What to do ▸ How do the lines below between the ones holding "hireLoopA k candidate_to_check" and "else hireLoopB k", inclusive, read? Give them again exactly, with no other lines.

[[ Supplied records open ]]

-- pv_equiv track=rewrite | github.com/rotemlv/ProbabilityTests | anotherAnotherp.py | hire_k_candidates_out_of_n_single_hire
-- ===== SOURCE A (Python) =====
-- def my_better_than_min(arr, element, k):
--     if len(arr) < k:
--         return True
--     return element > min(arr)
--
-- def hire_k_candidates_out_of_n_single_hire(candidates, k, candidate_to_check):
--     # this function receives a permutation of the sorted candidates
--     # traverses the array and decides who to hire based on skill (number of candidate)
--     hired_candidates = []
--     for candidate in candidates:
--         if my_better_than_min(hired_candidates, candidate, k):
--             # candidate "i" was chosen
--             if candidate == candidate_to_check:
--                 return True
--             # if necessary, remove the lowest hire from the list
--             if len(hired_candidates) == k:
--                 hired_candidates.remove(min(hired_candidates))
--             hired_candidates.append(candidate)
--     return False
-- ===== SOURCE B (Python) =====
-- def hire_k_candidates_out_of_n_single_hire(candidates, k, candidate_to_check):
--     # One O(n) pass: the target is hired iff, at its first occurrence,
--     # fewer than k earlier candidates are >= it.
--     count = 0
--     for x in candidates:
--         if x == candidate_to_check:
--             return count < k
--         if x >= candidate_to_check:
--             count += 1
--     return False
-- ===== Notes on version B (the rewrite author's own statement) =====
-- stated objective: faster
-- what changed: Replaced the simulated top-k hired list (min/remove on a k-sized list per step) by a single counting scan: the target is hired iff fewer than k earlier elements are >= it at its first occurrence.
import Mathlib
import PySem

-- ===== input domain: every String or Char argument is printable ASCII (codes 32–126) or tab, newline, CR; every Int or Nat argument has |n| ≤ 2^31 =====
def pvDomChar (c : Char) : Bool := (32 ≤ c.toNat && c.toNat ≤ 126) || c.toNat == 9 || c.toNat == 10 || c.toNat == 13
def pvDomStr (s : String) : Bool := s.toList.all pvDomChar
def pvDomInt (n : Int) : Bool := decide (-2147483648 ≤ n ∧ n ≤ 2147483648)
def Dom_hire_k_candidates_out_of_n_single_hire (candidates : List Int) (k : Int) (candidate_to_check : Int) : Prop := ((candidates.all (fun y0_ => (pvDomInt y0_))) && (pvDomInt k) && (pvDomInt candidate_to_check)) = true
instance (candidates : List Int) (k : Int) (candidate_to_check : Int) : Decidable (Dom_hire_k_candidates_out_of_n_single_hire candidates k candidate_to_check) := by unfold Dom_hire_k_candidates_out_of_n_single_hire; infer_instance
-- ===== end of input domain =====

-- B replaces A's simulated top-k hired list by a single counting scan (faster; asymptotic mechanism: O(n) vs O(n*k)).
-- ===== PORT A =====
def my_better_than_min (arr : List Int) (element : Int) (k : Int) : Bool :=
  if (arr.length : Int) < k then true
  -- min(arr) raises ValueError on empty arr in Python; .getD 0 is only reached outside Pre_
  else decide (element > (PySem.List.min? arr (fun y => y)).getD 0)

def hireLoopA (k c : Int) : List Int → List Int → Bool
  | _, [] => false
  | hired, x :: rest =>
    if my_better_than_min hired x k then
      if x = c then true
      else
        hireLoopA k c
          (if (hired.length : Int) = k then
            ((PySem.List.remove? hired ((PySem.List.min? hired (fun y => y)).getD 0)).getD hired) ++ [x]
          else hired ++ [x]) rest
    else hireLoopA k c hired rest

def hire_k_candidates_out_of_n_single_hire (candidates : List Int) (k : Int) (candidate_to_check : Int) : Bool :=
  hireLoopA k candidate_to_check [] candidates

-- ===== PORT B =====
def hireLoopB (k c : Int) : Int → List Int → Bool
  | _, [] => false
  | count, x :: rest =>
    if x = c then decide (count < k)
    else hireLoopB k c (if c ≤ x then count + 1 else count) rest

def hire_k_candidates_out_of_n_single_hire_alt (candidates : List Int) (k : Int) (candidate_to_check : Int) : Bool :=
  hireLoopB k candidate_to_check 0 candidates

-- ===== PRECONDITION & SPEC =====
-- Pre_ excludes exactly the inputs where A raises: nonempty candidates with k <= 0
-- (A calls min([]) on the empty hired list there, ValueError).
def Pre_hire_k_candidates_out_of_n_single_hire (candidates : List Int) (k : Int) (candidate_to_check : Int) : Prop :=
  candidates = [] ∨ 1 ≤ k
instance (candidates : List Int) (k : Int) (candidate_to_check : Int) : Decidable (Pre_hire_k_candidates_out_of_n_single_hire candidates k candidate_to_check) := by unfold Pre_hire_k_candidates_out_of_n_single_hire; infer_instance

def pvWitness_hire_k_candidates_out_of_n_single_hire : List Int × Int × Int := ([3, 1, 2], 2, 2)

def Spec_hire_k_candidates_out_of_n_single_hire (candidates : List Int) (k : Int) (candidate_to_check : Int) (out : Bool) : Prop := out = hire_k_candidates_out_of_n_single_hire_alt candidates k candidate_to_check
instance (candidates : List Int) (k : Int) (candidate_to_check : Int) (out : Bool) : Decidable (Spec_hire_k_candidates_out_of_n_single_hire candidates k candidate_to_check out) := by unfold Spec_hire_k_candidates_out_of_n_single_hire; infer_instance

-- ===== CLAIM (what is proved, stated in full; the proofs are below) =====
def Claim_equal_hire_k_candidates_out_of_n_single_hire : Prop := ∀ (candidates : List Int) (k : Int) (candidate_to_check : Int), Dom_hire_k_candidates_out_of_n_single_hire candidates k candidate_to_check → Pre_hire_k_candidates_out_of_n_single_hire candidates k candidate_to_check → Spec_hire_k_candidates_out_of_n_single_hire candidates k candidate_to_check (hire_k_candidates_out_of_n_single_hire candidates k candidate_to_check)

-- ===== LEMMAS AND PROOFS =====

-- Number of elements of l that are >= c (as an Int).
def cntGE (c : Int) (l : List Int) : Int := ((l.filter (fun y => decide (c ≤ y))).length : Int)

-- The loop invariant tying A's hired list to B's counter: the hired list holds
-- exactly min(count, k) elements that are >= c, and never more than k elements.
def LoopInv (k c : Int) (hired : List Int) (count : Int) : Prop :=
  1 ≤ k ∧ 0 ≤ count ∧ cntGE c hired = min count k ∧ (hired.length : Int) ≤ k

lemma min_facts {hired : List Int} (h : hired ≠ []) :
    (PySem.List.min? hired (fun y => y)).getD 0 ∈ hired ∧
    ∀ y ∈ hired, (PySem.List.min? hired (fun y => y)).getD 0 ≤ y := by
  cases hm : PySem.List.min? hired (fun y => y) with
  | none => exact absurd ((PySem.List.min?_eq_none_iff _ _).mp hm) h
  | some m =>
    simp only [Option.getD_some]
    exact ⟨PySem.List.min?_mem hm, fun y hy => PySem.List.min?_isMin hm y hy⟩

lemma cntGE_nonneg (c : Int) (l : List Int) : 0 ≤ cntGE c l := by
  simp [cntGE]

lemma cntGE_le_len (c : Int) (l : List Int) : cntGE c l ≤ (l.length : Int) := by
  simp only [cntGE, Int.ofNat_le]
  exact_mod_cast l.length_filter_le _

lemma cntGE_append (c : Int) (l : List Int) (x : Int) :
    cntGE c (l ++ [x]) = cntGE c l + (if c ≤ x then 1 else 0) := by
  simp only [cntGE, List.filter_append, List.length_append]
  by_cases h : c ≤ x <;> simp [h]

lemma cntGE_eq_len_all {c : Int} {l : List Int} (h : cntGE c l = (l.length : Int)) :
    ∀ y ∈ l, c ≤ y := by
  have h' : (l.filter (fun y => decide (c ≤ y))).length = l.length := by
    simpa [cntGE] using h
  have := (List.length_filter_eq_length_iff).mp h'
  intro y hy; simpa using this y hy

lemma cntGE_lt_len_ex {c : Int} {l : List Int} (h : cntGE c l < (l.length : Int)) :
    ∃ y ∈ l, y < c := by
  by_contra hc
  push_neg at hc
  have : l.filter (fun y => decide (c ≤ y)) = l :=
    List.filter_eq_self.mpr (fun y hy => by simpa using hc y hy)
  rw [cntGE, this] at h; omega

lemma cntGE_erase {c m : Int} {l : List Int} (hm : m ∈ l) :
    cntGE c (l.erase m) = cntGE c l - (if c ≤ m then 1 else 0) := by
  have hperm : List.Perm l (m :: l.erase m) := List.perm_cons_erase hm
  have := (hperm.filter (fun y => decide (c ≤ y))).length_eq
  simp only [List.filter_cons] at this
  unfold cntGE
  split <;> split_ifs at this <;> simp_all <;> omega

lemma len_erase {m : Int} {l : List Int} (hm : m ∈ l) :
    ((l.erase m).length : Int) = (l.length : Int) - 1 := by
  have := (List.perm_cons_erase hm).length_eq
  simp at this; omega

-- The hiring test, rephrased via the invariant components.
lemma better_iff {k x : Int} {hired : List Int} (hk : 1 ≤ k) :
    my_better_than_min hired x k = true ↔
      ((hired.length : Int) < k ∨ (hired ≠ [] ∧ (PySem.List.min? hired (fun y => y)).getD 0 < x)) := by
  unfold my_better_than_min
  split_ifs with h
  · simp [h]
  · push_neg at h
    have hne : hired ≠ [] := by
      intro he; subst he; simp at h; omega
    simp [hne]
    omega

-- Under the invariant, A hires the target element c exactly when count < k.
lemma better_target {k c : Int} {hired : List Int} {count : Int}
    (hinv : LoopInv k c hired count) :
    my_better_than_min hired c k = decide (count < k) := by
  obtain ⟨hk, hc0, hg, hl⟩ := hinv
  have hgn := cntGE_nonneg c hired
  have hgl := cntGE_le_len c hired
  by_cases hck : count < k
  · have hd : decide (count < k) = true := by simp [hck]
    rw [hd, better_iff hk]
    by_cases hlen : (hired.length : Int) < k
    · exact Or.inl hlen
    · right
      have hne : hired ≠ [] := by intro he; subst he; simp at hlen; omega
      obtain ⟨hmem, hmin⟩ := min_facts hne
      refine ⟨hne, ?_⟩
      have hgc : cntGE c hired = count := by omega
      obtain ⟨y, hy, hyc⟩ := cntGE_lt_len_ex (by omega : cntGE c hired < (hired.length : Int))
      have := hmin y hy
      omega
  · have hd : decide (count < k) = false := by simp [hck]
    rw [hd]
    by_contra hb
    rw [Bool.not_eq_false, better_iff hk] at hb
    rcases hb with h | ⟨hne, hlt⟩
    · have hgk : cntGE c hired = k := by omega
      omega
    · obtain ⟨hmem, hmin⟩ := min_facts hne
      have hlk : (hired.length : Int) = k := by
        rcases lt_or_ge (hired.length : Int) k with h' | h'
        · -- impossible: then min count k <= cntGE... actually cntGE = min count k = k > length
          have : cntGE c hired = k := by omega
          omega
        · omega
      have hall := cntGE_eq_len_all (by omega : cntGE c hired = (hired.length : Int))
      have := hall _ hmem
      omega

-- Invariant preservation when A skips an element (not hired).
lemma inv_skip {k c x : Int} {hired : List Int} {count : Int}
    (hinv : LoopInv k c hired count) (hb : my_better_than_min hired x k = false) :
    LoopInv k c hired (if c ≤ x then count + 1 else count) := by
  obtain ⟨hk, hc0, hg, hl⟩ := hinv
  have hno := (better_iff (x := x) (hired := hired) hk).not.mp (by rw [hb]; simp)
  push_neg at hno
  obtain ⟨hlk, hmin'⟩ := hno
  have hne : hired ≠ [] := by intro he; subst he; simp at hlk; omega
  obtain ⟨hmem, hmin⟩ := min_facts hne
  have hxm : x ≤ (PySem.List.min? hired (fun y => y)).getD 0 := by have := hmin' hne; omega
  by_cases hcx : c ≤ x
  · have hall : ∀ y ∈ hired, c ≤ y := fun y hy => by have := hmin y hy; omega
    have hfe : hired.filter (fun y => decide (c ≤ y)) = hired :=
      List.filter_eq_self.mpr (fun y hy => by simpa using hall y hy)
    have hgk : cntGE c hired = (hired.length : Int) := by rw [cntGE, hfe]
    rw [if_pos hcx]
    exact ⟨hk, by omega, by omega, hl⟩
  · rw [if_neg hcx]
    exact ⟨hk, hc0, hg, hl⟩

-- Invariant preservation when A hires an element.
lemma inv_hire {k c x : Int} {hired : List Int} {count : Int}
    (hinv : LoopInv k c hired count) (hb : my_better_than_min hired x k = true) :
    LoopInv k c
      (if (hired.length : Int) = k then
        ((PySem.List.remove? hired ((PySem.List.min? hired (fun y => y)).getD 0)).getD hired) ++ [x]
      else hired ++ [x])
      (if c ≤ x then count + 1 else count) := by
  obtain ⟨hk, hc0, hg, hl⟩ := hinv
  have hgn := cntGE_nonneg c hired
  have hgl := cntGE_le_len c hired
  by_cases hlen : (hired.length : Int) = k
  · rw [if_pos hlen]
    have hne : hired ≠ [] := by
      intro he; subst he; simp at hlen
      rcases (better_iff hk).mp hb with h | ⟨hne, _⟩
      · omega
      · exact hne rfl
    obtain ⟨hmem, hmin⟩ := min_facts hne
    set m := (PySem.List.min? hired (fun y => y)).getD 0 with hmdef
    rw [PySem.List.remove?_eq_some_erase _ _ hmem, Option.getD_some]
    have hxm : m < x := by
      rcases (better_iff hk).mp hb with h | ⟨_, hlt⟩
      · omega
      · exact hlt
    have hlen' : (((hired.erase m) ++ [x]).length : Int) = k := by
      have := len_erase hmem
      simp only [List.length_append, List.length_cons, List.length_nil]
      push_cast
      omega
    refine ⟨hk, by split <;> omega, ?_, by omega⟩
    rw [cntGE_append, cntGE_erase hmem]
    by_cases hck : count < k
    · have hgc : cntGE c hired = count := by omega
      obtain ⟨y, hy, hyc⟩ := cntGE_lt_len_ex (by omega : cntGE c hired < (hired.length : Int))
      have hmc : ¬ (c ≤ m) := by have := hmin y hy; omega
      simp only [if_neg hmc]
      split <;> omega
    · have hgk : cntGE c hired = k := by omega
      have hall := cntGE_eq_len_all (by omega : cntGE c hired = (hired.length : Int))
      have hmc : c ≤ m := hall _ hmem
      have hxc' : c ≤ x := by omega
      simp only [if_pos hmc, if_pos hxc']
      omega
  · rw [if_neg hlen]
    have hlt : (hired.length : Int) < k := by omega
    have hck : count < k := by omega
    have hgc : cntGE c hired = count := by omega
    have hlen' : ((hired ++ [x]).length : Int) = (hired.length : Int) + 1 := by
      simp only [List.length_append, List.length_cons, List.length_nil]; push_cast; omega
    refine ⟨hk, by split <;> omega, ?_, by omega⟩
    rw [cntGE_append]
    split <;> omega

-- Once count >= k, no later occurrence of c can be hired, so A's loop ends in False.
lemma loopA_false (k c : Int) (rest : List Int) : ∀ (hired : List Int) (count : Int),
    LoopInv k c hired count → k ≤ count → hireLoopA k c hired rest = false := by
  induction rest with
  | nil => intro hired count _ _; rfl
  | cons x rest ih =>
    intro hired count hinv hck
    by_cases hb : my_better_than_min hired x k = true
    · rw [hireLoopA, if_pos hb]
      by_cases hxc : x = c
      · exfalso
        subst hxc
        rw [better_target hinv] at hb
        simp at hb; omega
      · rw [if_neg hxc]
        exact ih _ _ (inv_hire hinv hb) (by split <;> omega)
    · rw [hireLoopA, if_neg (by simpa using hb)]
      exact ih _ _ (inv_skip hinv (by simpa using hb)) (by split <;> omega)

-- Main loop lemma: under the invariant, the two loops agree.
lemma loop_eq (k c : Int) (rest : List Int) : ∀ (hired : List Int) (count : Int),
    LoopInv k c hired count → hireLoopA k c hired rest = hireLoopB k c count rest := by
  induction rest with
  | nil => intro hired count _; rfl
  | cons x rest ih =>
    intro hired count hinv
    by_cases hxc : x = c
    · subst hxc
      rw [hireLoopB, if_pos rfl, hireLoopA, better_target hinv]
      by_cases hck : count < k
      · simp [hck]
      · have hd : decide (count < k) = false := by simpa using hck
        rw [hd, if_neg (by simp)]
        exact loopA_false k x rest hired count hinv (by omega)
    · rw [hireLoopB, if_neg hxc]
      by_cases hb : my_better_than_min hired x k = true
      · rw [hireLoopA, if_pos hb, if_neg hxc]
        exact ih _ _ (inv_hire hinv hb)
      · rw [hireLoopA, if_neg (by simpa using hb)]
        exact ih _ _ (inv_skip hinv (by simpa using hb))

-- ===== VERDICT (by name: the statement is the Claim_ definition above) =====
theorem hire_k_candidates_out_of_n_single_hire_spec : Claim_equal_hire_k_candidates_out_of_n_single_hire := by
  intro candidates k c _ hpre
  unfold Spec_hire_k_candidates_out_of_n_single_hire
  unfold hire_k_candidates_out_of_n_single_hire hire_k_candidates_out_of_n_single_hire_alt
  rcases hpre with h | h
  · subst h; rfl
  · exact loop_eq k c candidates [] 0 ⟨h, le_refl 0, by simp [cntGE]; omega, by simp; omega⟩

[[ Supplied records closed ]]

Solution for this task ▸
  hireLoopA k candidate_to_check [] candidates

-- ===== PORT B =====
def hireLoopB (k c : Int) : Int → List Int → Bool
  | _, [] => false
  | count, x :: rest =>
    if x = c then decide (count < k)
    else hireLoopB k c (if c ≤ x then count + 1 else count) rest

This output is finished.